It is my first instinct to assume this is true, but I'm not sure my work is sufficient to prove it. We begin with a convergent series $\sum^\infty_{n=1} a_n$ with positive, real terms. We want to determine if $\sum^\infty_{n=1}(e^{a_n}-1)$ is also convergent. My first idea was to first expand the exponent. This gives us
$$ \sum^{\infty}_{n=1} \sum^{\infty}_{k=0}\left(\frac{a_n^k}{k!}-1\right).$$ We can then "peel" off the zeroth term of the $k$ series giving us $\frac{a_n^0}{0!} = 1$. This cancels with the -1. Now, we are left with,
$$\sum^{\infty}_{n=1} \sum^{\infty}_{k=1}\left(\frac{a_n^k}{k!}\right) .$$ Since we know $a_n$ converges, let's call its limit $a$. Now,
$$ \sum^{\infty}_{k=1}\left(\frac{a^k}{k!}\right) < \sum^{\infty}_{k=0}\left(\frac{a^k}{k!}\right) = e^a .$$ Thus we can conclude $\sum^\infty_{n=1}e^{a_n}-1$ is less than $e^a$ which is finite, thus it too must be finite.

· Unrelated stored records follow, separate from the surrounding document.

-- pv_equiv track=rewrite | github.com/Sahil624/myChain | blockchain.py | create_proof_of_work
-- ===== SOURCE A (Python) =====
-- def create_proof_of_work(prev_proof):
-- 	proof = prev_proof + 1
-- 	"""
-- 		Proof of work algorithm
-- 	"""
-- 	while (proof + prev_proof) % 7 != 0:
-- 		proof += 1
--
-- 	return proof
-- ===== SOURCE B (Python) =====
-- def create_proof_of_work(prev_proof):
-- 	r = (-2 * prev_proof) % 7
-- 	return prev_proof + (7 if r == 0 else r)
-- ===== Notes on version B (the rewrite author's own statement) =====
-- stated objective: simpler
-- what changed: Replaced the linear search loop with a closed-form modular-arithmetic formula: r = (-2*prev_proof) mod seven, answer = prev_proof plus (seven if r is zero else r).
import Mathlib
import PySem

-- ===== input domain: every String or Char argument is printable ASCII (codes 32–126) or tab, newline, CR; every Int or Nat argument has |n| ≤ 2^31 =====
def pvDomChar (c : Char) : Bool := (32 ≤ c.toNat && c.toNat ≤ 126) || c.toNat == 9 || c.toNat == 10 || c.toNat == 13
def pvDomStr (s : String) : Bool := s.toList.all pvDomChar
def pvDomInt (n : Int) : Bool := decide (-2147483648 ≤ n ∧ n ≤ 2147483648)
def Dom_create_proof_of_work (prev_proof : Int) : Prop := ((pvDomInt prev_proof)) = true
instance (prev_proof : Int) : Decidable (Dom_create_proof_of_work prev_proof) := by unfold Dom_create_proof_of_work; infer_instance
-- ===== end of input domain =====

-- B replaces A's while-loop search with a closed-form modular-arithmetic formula (simpler).
-- ===== PORT A =====
-- while loop ported as bounded recursion: the loop always exits within 7 steps
-- (fuel 7 only makes the same computation total; same steps, same state)
def pvPowLoop : Nat → Int → Int → Int
  | 0, _, proof => proof
  | n+1, prev_proof, proof =>
      if PySem.Int.mod (proof + prev_proof) 7 ≠ 0 then pvPowLoop n prev_proof (proof + 1)
      else proof

def create_proof_of_work (prev_proof : Int) : Int :=
  pvPowLoop 7 prev_proof (prev_proof + 1)

-- ===== PORT B =====
def create_proof_of_work_alt (prev_proof : Int) : Int :=
  let r := PySem.Int.mod (-2 * prev_proof) 7
  prev_proof + (if r = 0 then 7 else r)

-- ===== PRECONDITION & SPEC =====
def Spec_create_proof_of_work (prev_proof : Int) (out : Int) : Prop := out = create_proof_of_work_alt prev_proof
instance (prev_proof : Int) (out : Int) : Decidable (Spec_create_proof_of_work prev_proof out) := by unfold Spec_create_proof_of_work; infer_instance

-- ===== CLAIM (what is proved, stated in full; the proofs are below) =====
def Claim_equal_create_proof_of_work : Prop := ∀ (prev_proof : Int), Dom_create_proof_of_work prev_proof → Spec_create_proof_of_work prev_proof (create_proof_of_work prev_proof)

-- ===== LEMMAS AND PROOFS =====

-- ===== VERDICT (by name: the statement is the Claim_ definition above) =====
theorem create_proof_of_work_spec : Claim_equal_create_proof_of_work := by
  intro prev_proof _
  unfold Spec_create_proof_of_work create_proof_of_work create_proof_of_work_alt
  simp only [pvPowLoop, show ∀ a : Int, PySem.Int.mod a 7 = a % 7 from
    fun a => PySem.Int.mod_eq_emod_of_pos (by norm_num)]
  have hr : prev_proof % 7 = 0 ∨ prev_proof % 7 = 1 ∨ prev_proof % 7 = 2 ∨
      prev_proof % 7 = 3 ∨ prev_proof % 7 = 4 ∨ prev_proof % 7 = 5 ∨ prev_proof % 7 = 6 := by
    omega
  split_ifs <;> rcases hr with h | h | h | h | h | h | h <;> omega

Alternatively, one can use the limit comparison test. That is, for two series $\sum s_n$ and $\sum a_n$ with positive terms,
$$ \lim_{k\rightarrow\infty} \frac{s_k}{a_k} = \rho.$$
If $\rho >0$ then both series converge or both diverge. In this case we have,
$$ \lim_{n\rightarrow\infty}\frac{a_n} {e^{a_n}-1} = \frac{a}{e^a-1}$$ since our terms are positive and nonzero, clearly $\rho > 0$ thus both must converge.
Best Answer
If $(a_n)$ are assumed to be positive, your conjecture is true. If there is no other assumption, it's wrong.
Counterexample $a_n= \frac{(-1)^n}{\sqrt{n}}$.
Indeed, $\sum a_n$ is convergent, however $$\sum e^{a_n}-1 \stackrel{(*)}{\ge}\sum a_n+\frac{a_n^2}{2e} = +\infty$$ where in $(*)$ I have used the fact that $e^x \ge 1+ x+ \frac{x^2}{2e}$ for all $x \ge -1$